The importance of this study is that it strongly reveals the overwhelming domi- nance of “reconstruction” errors in estimating wall heat fluxes while using an immersed boundary approach. The study demonstrates that the heat flux estimates even on a conformal mesh but using solution reconstruction does not improve significantly with increasing grid resolution. While one could perform further levels of grid refinement, it is not difficult to see that a finitely large number of mesh refinements would be necessary, even with a conformal IB approach, to achieve the accuracy of solutions obtained on an adapted mesh with five levels of refinement using the FV approach.

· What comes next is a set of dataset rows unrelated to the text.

-- pv_equiv track=rewrite | github.com/kavyasantha22/async-trivia-game | answer.py | _parse_ip_cidr
-- ===== SOURCE A (Python) =====
-- def _parse_ip_cidr(short_question: str):
--     ip = 0x0
--     cidr = 0
--     cur = ""
--
--     for char in short_question:
--         if char == '.' or char == '/':
--             ip = ip << 8 | int(cur)
--             cur = ""
--         else:
--             cur += char
--     cidr = int(cur)
--
--     return (ip, cidr)
-- ===== SOURCE B (Python) =====
-- def _parse_ip_cidr(short_question: str):
--     segments = short_question.replace('/', '.').split('.')
--     ip = 0
--     for seg in segments[:-1]:
--         ip = ip << 8 | int(seg)
--     return (ip, int(segments[-1]))
-- ===== Notes on version B (the rewrite author's own statement) =====
-- stated objective: idiomatic
-- what changed: Tokenizes the whole string first (replace '/' with '.' then split on '.') and folds the segments, instead of A's character-by-character scan with a mutable accumulator string.
import Mathlib
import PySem

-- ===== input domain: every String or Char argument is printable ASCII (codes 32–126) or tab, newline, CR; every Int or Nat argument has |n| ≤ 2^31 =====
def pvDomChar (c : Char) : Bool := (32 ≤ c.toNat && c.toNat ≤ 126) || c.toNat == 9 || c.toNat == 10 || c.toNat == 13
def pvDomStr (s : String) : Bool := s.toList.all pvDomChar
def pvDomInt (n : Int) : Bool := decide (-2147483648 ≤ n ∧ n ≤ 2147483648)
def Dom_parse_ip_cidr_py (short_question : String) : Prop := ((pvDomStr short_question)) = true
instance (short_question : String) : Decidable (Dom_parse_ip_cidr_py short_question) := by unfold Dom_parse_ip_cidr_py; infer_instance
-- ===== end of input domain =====

-- B tokenizes the whole string first (replace '/' with '.', split on '.') and folds the
-- segment list, instead of A's character-by-character scan with a mutable accumulator string;
-- objective: idiomatic, same cost.

-- ===== PORT A =====
-- literal port of A's scan: state (ip, cur); int(cur) is PySem.Int.ofChars?
-- (where Python raises ValueError the port uses .getD 0; those inputs are outside Pre_).
def parse_ip_cidr_py (short_question : String) : Int × Int :=
  let fin := short_question.toList.foldl
    (fun (st : Int × List Char) (char : Char) =>
      if char = '.' ∨ char = '/' then
        (PySem.Int.bor (st.1 <<< 8) ((PySem.Int.ofChars? st.2).getD 0), ([] : List Char))
      else
        (st.1, st.2 ++ [char]))
    (0, [])
  (fin.1, (PySem.Int.ofChars? fin.2).getD 0)

-- ===== PORT B =====
-- literal port of Source B: replace '/' by '.', split on '.', fold segments[:-1], parse segments[-1]
def parse_ip_cidr_py_alt (short_question : String) : Int × Int :=
  let segments := PySem.Chars.splitOn
    (PySem.Chars.replace short_question.toList ['/'] ['.']) ['.']
  let ip := segments.dropLast.foldl
    (fun ip seg => PySem.Int.bor (ip <<< 8) ((PySem.Int.ofChars? seg).getD 0)) 0
  (ip, (PySem.Int.ofChars? ((segments.getLast?).getD [])).getD 0)

-- ===== PRECONDITION & SPEC =====
-- the '.'- or '/'-separated segments of the input (first segment, remaining segments)
def pvSegsBy (isSep : Char → Bool) : List Char → List Char × List (List Char)
  | [] => ([], [])
  | c :: cs =>
    let p := pvSegsBy isSep cs
    if isSep c then ([], p.1 :: p.2) else (c :: p.1, p.2)

-- Pre_: every '.'- or '/'-separated segment of the string is a valid Python int literal
-- (exactly where A's int(cur) calls all succeed; elsewhere Python A raises ValueError).
def Pre_parse_ip_cidr_py (short_question : String) : Prop :=
  ∀ seg ∈ (pvSegsBy (fun c => c == '.' || c == '/') short_question.toList).1 ::
          (pvSegsBy (fun c => c == '.' || c == '/') short_question.toList).2,
    (PySem.Int.ofChars? seg).isSome = true
instance (short_question : String) : Decidable (Pre_parse_ip_cidr_py short_question) := by
  unfold Pre_parse_ip_cidr_py; infer_instance

def pvWitness_parse_ip_cidr_py : String := "1.2.3.4/24"

def Spec_parse_ip_cidr_py (short_question : String) (out : Int × Int) : Prop := out = parse_ip_cidr_py_alt short_question
instance (short_question : String) (out : Int × Int) : Decidable (Spec_parse_ip_cidr_py short_question out) := by unfold Spec_parse_ip_cidr_py; infer_instance

-- ===== CLAIM (what is proved, stated in full; the proofs are below) =====
def Claim_equal_parse_ip_cidr_py : Prop := ∀ (short_question : String), Dom_parse_ip_cidr_py short_question → Pre_parse_ip_cidr_py short_question → Spec_parse_ip_cidr_py short_question (parse_ip_cidr_py short_question)

-- ===== LEMMAS AND PROOFS =====

def pvSub (c : Char) : Char := if c = '/' then '.' else c

theorem pv_replace_go (l : List Char) : ∀ (fuel : Nat) (acc : List Char), l.length ≤ fuel →
    PySem.Chars.replace.go ['/'] ['.'] fuel l acc = acc.reverse ++ l.map pvSub := by
  induction l with
  | nil =>
    intro fuel acc _
    cases fuel <;> simp [PySem.Chars.replace.go]
  | cons c t ih =>
    intro fuel acc hle
    cases fuel with
    | zero => simp at hle
    | succ f =>
      have hlt : t.length ≤ f := by simpa using hle
      by_cases hc : c = '/'
      · subst hc
        simp [PySem.Chars.replace.go, List.isPrefixOf, ih f ('.' :: acc) hlt, pvSub]
      · simp [PySem.Chars.replace.go, List.isPrefixOf, hc, Ne.symm hc,
          ih f (c :: acc) hlt, pvSub]

theorem pv_replace_eq (l : List Char) :
    PySem.Chars.replace l ['/'] ['.'] = l.map pvSub := by
  simp [PySem.Chars.replace, pv_replace_go l l.length [] (le_refl _)]

theorem pv_split_go (l : List Char) : ∀ (fuel : Nat) (cur : List Char) (acc : List (List Char)),
    l.length ≤ fuel →
    PySem.Chars.splitOn.go ['.'] fuel l cur acc =
      acc.reverse ++ (cur.reverse ++ (pvSegsBy (fun c => c == '.') l).1) ::
        (pvSegsBy (fun c => c == '.') l).2 := by
  induction l with
  | nil =>
    intro fuel cur acc _
    cases fuel <;> simp [PySem.Chars.splitOn.go, pvSegsBy]
  | cons c t ih =>
    intro fuel cur acc hle
    cases fuel with
    | zero => simp at hle
    | succ f =>
      have hlt : t.length ≤ f := by simpa using hle
      by_cases hc : c = '.'
      · subst hc
        simp [PySem.Chars.splitOn.go, List.isPrefixOf, ih f [] (cur.reverse :: acc) hlt, pvSegsBy]
      · simp [PySem.Chars.splitOn.go, List.isPrefixOf, hc, Ne.symm hc,
          ih f (c :: cur) acc hlt, pvSegsBy]

theorem pv_segs_map (l : List Char) :
    pvSegsBy (fun c => c == '.') (l.map pvSub) =
      pvSegsBy (fun c => c == '.' || c == '/') l := by
  induction l with
  | nil => simp [pvSegsBy]
  | cons c t ih =>
    by_cases hc : c = '/'
    · subst hc; simp [pvSegsBy, pvSub, ih]
    · by_cases hd : c = '.'
      · subst hd; simp [pvSegsBy, pvSub, ih]
      · simp [pvSegsBy, pvSub, hc, hd, ih]

theorem pv_split_eq (l : List Char) :
    PySem.Chars.splitOn (PySem.Chars.replace l ['/'] ['.']) ['.'] =
      (pvSegsBy (fun c => c == '.' || c == '/') l).1 ::
        (pvSegsBy (fun c => c == '.' || c == '/') l).2 := by
  rw [pv_replace_eq]
  unfold PySem.Chars.splitOn
  rw [pv_split_go _ _ [] [] (by simp)]
  simp [pv_segs_map]

-- A's scan, run from any state (ip, cur), folds the segments (with cur prefixed to the first)
theorem pv_scan_eq (l : List Char) : ∀ (ip : Int) (cur : List Char),
    l.foldl
      (fun (st : Int × List Char) (char : Char) =>
        if char = '.' ∨ char = '/' then
          (PySem.Int.bor (st.1 <<< 8) ((PySem.Int.ofChars? st.2).getD 0), ([] : List Char))
        else
          (st.1, st.2 ++ [char]))
      (ip, cur) =
    ( (((cur ++ (pvSegsBy (fun c => c == '.' || c == '/') l).1) ::
        (pvSegsBy (fun c => c == '.' || c == '/') l).2).dropLast).foldl
        (fun ip seg => PySem.Int.bor (ip <<< 8) ((PySem.Int.ofChars? seg).getD 0)) ip,
      (((cur ++ (pvSegsBy (fun c => c == '.' || c == '/') l).1) ::
        (pvSegsBy (fun c => c == '.' || c == '/') l).2).getLast?).getD [] ) := by
  induction l with
  | nil => intro ip cur; simp [pvSegsBy]
  | cons c t ih =>
    intro ip cur
    by_cases hc : c = '.' ∨ c = '/'
    · have hsep : ((c == '.' || c == '/') : Bool) = true := by
        rcases hc with h | h <;> simp [h]
      simp only [List.foldl_cons, if_pos hc]
      rw [ih]
      rcases h : pvSegsBy (fun c => c == '.' || c == '/') t with ⟨sh, st⟩
      simp [pvSegsBy, hsep, h]
    · have hsep : ((c == '.' || c == '/') : Bool) = false := by
        push Not at hc; simp [hc.1, hc.2]
      simp only [List.foldl_cons, if_neg hc]
      rw [ih]
      rcases h : pvSegsBy (fun c => c == '.' || c == '/') t with ⟨sh, st⟩
      simp [pvSegsBy, hsep, h]

-- ===== VERDICT (by name: the statement is the Claim_ definition above) =====
theorem parse_ip_cidr_py_spec : Claim_equal_parse_ip_cidr_py := by
  intro s _ _
  unfold Spec_parse_ip_cidr_py parse_ip_cidr_py parse_ip_cidr_py_alt
  rw [pv_split_eq, pv_scan_eq]
  simp
-- pv_equiv track=rewrite | github.com/hhuongnt/Sprite-Sheet | spriteutil.py | check_neighborhood
-- ===== SOURCE A (Python) =====
-- def check_neighborhood(pixel_coordinate, labelled_dict):
--     """
--     Check nearest neighbors and return a list of equivalence for that pixel.
--     @params:
--     1. pixel_coordinate: coordinate of the pixel.
--     2. labelled_dict: dict containing label of each image pixels {label: [pixels]}.
--
--     @return:
--     1. a set of pixel's equivalence.
--     """
--     # check neighborhood to find exist label
--     equivalence = set()
--     directions = [(-1,-1), (0,-1), (1,-1), (-1,0), (1,0), (-1,1), (0,1), (1,1)]
--     for direction in directions:
--         neighbor = tuple(map(lambda x,y: x+y, pixel_coordinate, direction))
--         for label,list_pixels in labelled_dict.items():
--
--             # if neighbor has a label
--             if neighbor in list_pixels:
--                 equivalence.add(label)
--     return equivalence
-- ===== SOURCE B (Python) =====
-- def check_neighborhood(pixel_coordinate, labelled_dict):
--     """
--     Check nearest neighbors and return a set of equivalence for that pixel.
--     Builds a reverse index pixel -> labels once, lists the labels hit over the
--     8 explicit neighbor coordinates, and returns them as a set.
--     """
--     x, y = pixel_coordinate
--     neighbors = [(x-1, y-1), (x, y-1), (x+1, y-1), (x-1, y),
--                  (x+1, y), (x-1, y+1), (x, y+1), (x+1, y+1)]
--     index = {}
--     for label, list_pixels in labelled_dict.items():
--         for pix in list_pixels:
--             index.setdefault(pix, []).append(label)
--     return set(label for nb in neighbors for label in index.get(nb, []))
-- ===== Notes on version B (the rewrite author's own statement) =====
-- stated objective: alternative
-- what changed: Replaces the per-direction scan over every label's pixel list with a reverse index (pixel -> labels) built in one pass over the dict, followed by 8 direct lookups collected by a comprehension into the set.
import Mathlib
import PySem

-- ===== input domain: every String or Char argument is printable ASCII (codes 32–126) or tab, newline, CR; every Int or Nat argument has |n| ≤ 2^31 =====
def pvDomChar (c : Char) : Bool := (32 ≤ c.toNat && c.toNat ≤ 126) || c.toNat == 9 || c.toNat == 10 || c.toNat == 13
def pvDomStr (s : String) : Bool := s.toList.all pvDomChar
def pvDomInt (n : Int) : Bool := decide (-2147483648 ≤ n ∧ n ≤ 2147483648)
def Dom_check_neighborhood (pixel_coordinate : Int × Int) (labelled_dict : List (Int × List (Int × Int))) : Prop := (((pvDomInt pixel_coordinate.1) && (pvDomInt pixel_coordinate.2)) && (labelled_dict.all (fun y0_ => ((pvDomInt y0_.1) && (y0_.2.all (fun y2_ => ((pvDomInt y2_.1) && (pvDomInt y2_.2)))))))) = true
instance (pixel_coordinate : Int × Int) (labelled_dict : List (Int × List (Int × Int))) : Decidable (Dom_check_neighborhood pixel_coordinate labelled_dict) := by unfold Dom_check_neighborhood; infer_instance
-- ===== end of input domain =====

-- B builds a reverse index pixel -> labels in one pass and collects the labels found at the 8 explicit neighbor coordinates into the set, instead of scanning every label list once per direction (alternative algorithm, same measured cost).

-- ===== PORT A =====
def check_neighborhood (pixel_coordinate : Int × Int) (labelled_dict : List (Int × List (Int × Int))) : List Int :=
  let directions : List (Int × Int) := [(-1,-1), (0,-1), (1,-1), (-1,0), (1,0), (-1,1), (0,1), (1,1)]
  directions.foldl (fun equivalence direction =>
    let neighbor : Int × Int := (pixel_coordinate.1 + direction.1, pixel_coordinate.2 + direction.2)
    labelled_dict.foldl (fun equivalence e =>
      if neighbor ∈ e.2 then PySem.Set.add equivalence e.1 else equivalence) equivalence)
    PySem.Set.empty

-- ===== PORT B =====
def check_neighborhood_alt (pixel_coordinate : Int × Int) (labelled_dict : List (Int × List (Int × Int))) : List Int :=
  let x := pixel_coordinate.1
  let y := pixel_coordinate.2
  let neighbors : List (Int × Int) := [(x-1, y-1), (x, y-1), (x+1, y-1), (x-1, y),
                                       (x+1, y), (x-1, y+1), (x, y+1), (x+1, y+1)]
  let index : PySem.Dict (Int × Int) (List Int) :=
    labelled_dict.foldl (fun d e =>
      e.2.foldl (fun d pix => d.modify pix [] (· ++ [e.1])) d) PySem.Dict.empty
  PySem.Set.ofList (neighbors.flatMap (fun nb => index.getD nb []))

-- ===== PRECONDITION & SPEC =====
def Spec_check_neighborhood (pixel_coordinate : Int × Int) (labelled_dict : List (Int × List (Int × Int))) (out : List Int) : Prop := out = check_neighborhood_alt pixel_coordinate labelled_dict
instance (pixel_coordinate : Int × Int) (labelled_dict : List (Int × List (Int × Int))) (out : List Int) : Decidable (Spec_check_neighborhood pixel_coordinate labelled_dict out) := by unfold Spec_check_neighborhood; infer_instance

-- ===== CLAIM (what is proved, stated in full; the proofs are below) =====
def Claim_equal_check_neighborhood : Prop := ∀ (pixel_coordinate : Int × Int) (labelled_dict : List (Int × List (Int × Int))), Dom_check_neighborhood pixel_coordinate labelled_dict → Spec_check_neighborhood pixel_coordinate labelled_dict (check_neighborhood pixel_coordinate labelled_dict)

-- ===== LEMMAS AND PROOFS =====

-- folding over a flatMap is the nested fold
theorem pv_foldl_flatMap {α β γ : Type} (l : List α) (g : α → List β) (f : γ → β → γ) (init : γ) :
    (l.flatMap g).foldl f init = l.foldl (fun acc a => (g a).foldl f acc) init := by
  induction l generalizing init with
  | nil => rfl
  | cons x xs ih => simp [List.flatMap_cons, List.foldl_append, ih]

-- adding an element twice is adding once
theorem pv_add_add {α : Type} [BEq α] [LawfulBEq α] (s : PySem.Set α) (x : α) :
    PySem.Set.add (PySem.Set.add s x) x = PySem.Set.add s x := by
  simp [PySem.Set.add, PySem.Set.contains]
  split <;> simp_all

-- folding Set.add over a constant nonempty list is one add
theorem pv_foldl_add_const {α : Type} [BEq α] [LawfulBEq α] (l : List α) (x : α)
    (hall : ∀ y ∈ l, y = x) (hne : l ≠ []) (acc : PySem.Set α) :
    l.foldl PySem.Set.add acc = PySem.Set.add acc x := by
  induction l generalizing acc with
  | nil => exact absurd rfl hne
  | cons y ys ih =>
    have hy : y = x := hall y (by simp)
    subst hy
    by_cases h : ys = []
    · subst h; rfl
    · simp only [List.foldl_cons]
      rw [ih (fun z hz => hall z (by simp [hz])) h, pv_add_add]

-- the reverse-index bucket at p, as built by B's nested loop
theorem pv_index_getD (labelled_dict : List (Int × List (Int × Int))) (p : Int × Int) :
    (labelled_dict.foldl (fun d e =>
        e.2.foldl (fun d pix => d.modify pix [] (· ++ [e.1])) d) PySem.Dict.empty).getD p []
    = labelled_dict.flatMap (fun e => (e.2.filter (· == p)).map (fun _ => e.1)) := by
  have h1 : labelled_dict.foldl (fun d e =>
        e.2.foldl (fun d pix => d.modify pix [] (· ++ [e.1])) d) PySem.Dict.empty
      = (labelled_dict.flatMap (fun e => e.2.map (fun q => (q, e.1)))).foldl
          (fun d pr => d.modify pr.1 [] (· ++ [pr.2])) PySem.Dict.empty := by
    rw [pv_foldl_flatMap]
    apply PySem.List.foldl_congr_mem
    intro d e _
    rw [List.foldl_map]
  rw [h1, PySem.Dict.getD_foldl_modify_append]
  simp [PySem.Dict.getD_empty, List.filter_flatMap, List.filter_map, List.map_flatMap,
    List.map_map, Function.comp_def]

-- A's inner scan over the dict equals folding Set.add over B's bucket
theorem pv_inner (labelled_dict : List (Int × List (Int × Int))) (p : Int × Int)
    (acc : PySem.Set Int) :
    labelled_dict.foldl (fun equivalence e =>
        if p ∈ e.2 then PySem.Set.add equivalence e.1 else equivalence) acc
    = (labelled_dict.flatMap (fun e => (e.2.filter (· == p)).map (fun _ => e.1))).foldl
        PySem.Set.add acc := by
  rw [pv_foldl_flatMap]
  induction labelled_dict generalizing acc with
  | nil => rfl
  | cons e es ih =>
    simp only [List.foldl_cons]
    rw [ih]
    congr 1
    by_cases h : p ∈ e.2
    · rw [if_pos h]
      refine (pv_foldl_add_const _ _ ?_ ?_ _).symm
      · intro y hy; simp at hy; exact hy.2
      · simp only [ne_eq, List.map_eq_nil_iff, List.filter_eq_nil_iff]
        push Not
        exact ⟨p, h, by simp⟩
    · rw [if_neg h]
      have : e.2.filter (· == p) = [] := by
        simp only [List.filter_eq_nil_iff]
        intro q hq hqp
        exact h (by simpa using (beq_iff_eq.mp hqp ▸ hq))
      simp [this]

-- B's neighbor list is A's direction offsets applied to the pixel
theorem pv_neighbors_eq (x y : Int) :
    ([(x-1, y-1), (x, y-1), (x+1, y-1), (x-1, y), (x+1, y), (x-1, y+1), (x, y+1), (x+1, y+1)] : List (Int × Int))
    = ([(-1,-1), (0,-1), (1,-1), (-1,0), (1,0), (-1,1), (0,1), (1,1)] : List (Int × Int)).map
        (fun d => (x + d.1, y + d.2)) := by
  simp [sub_eq_add_neg]

-- ===== VERDICT (by name: the statement is the Claim_ definition above) =====
theorem check_neighborhood_spec : Claim_equal_check_neighborhood := by
  intro pc ld _
  unfold Spec_check_neighborhood check_neighborhood check_neighborhood_alt
  simp only []
  rw [pv_neighbors_eq, PySem.Set.ofList_eq_foldl, pv_foldl_flatMap, List.foldl_map]
  apply PySem.List.foldl_congr_mem
  intro acc dir _
  rw [pv_inner, pv_index_getD]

Consequently, the number of levels of grid refinement on a non-conformal mesh that employs the IB-FV approach would be even higher and therefore not feasible in prac- tice. One must contrast this observation with the studies in [70, 74] where the use of local grid refinement upto 14 levels (leading to a cell Reynolds number of∼1 resulted in quite accurate estimates of skin friction and heat flux. It must however be remarked that these studies were limited to low Reynolds number flows (less than 2000) and do
not consider high Re viscous flows as considered in this study. Our observations for this test case therefore point to the fact that local grid refinement has a weak influence on heat flux estimates obtained with IB-FV solvers and that while it is possible to obtain accurate estimates of wall shear stress with acceptably finite number of grid refinements, the predictions of wall heat fluxes could be practically infeasible with such an approach.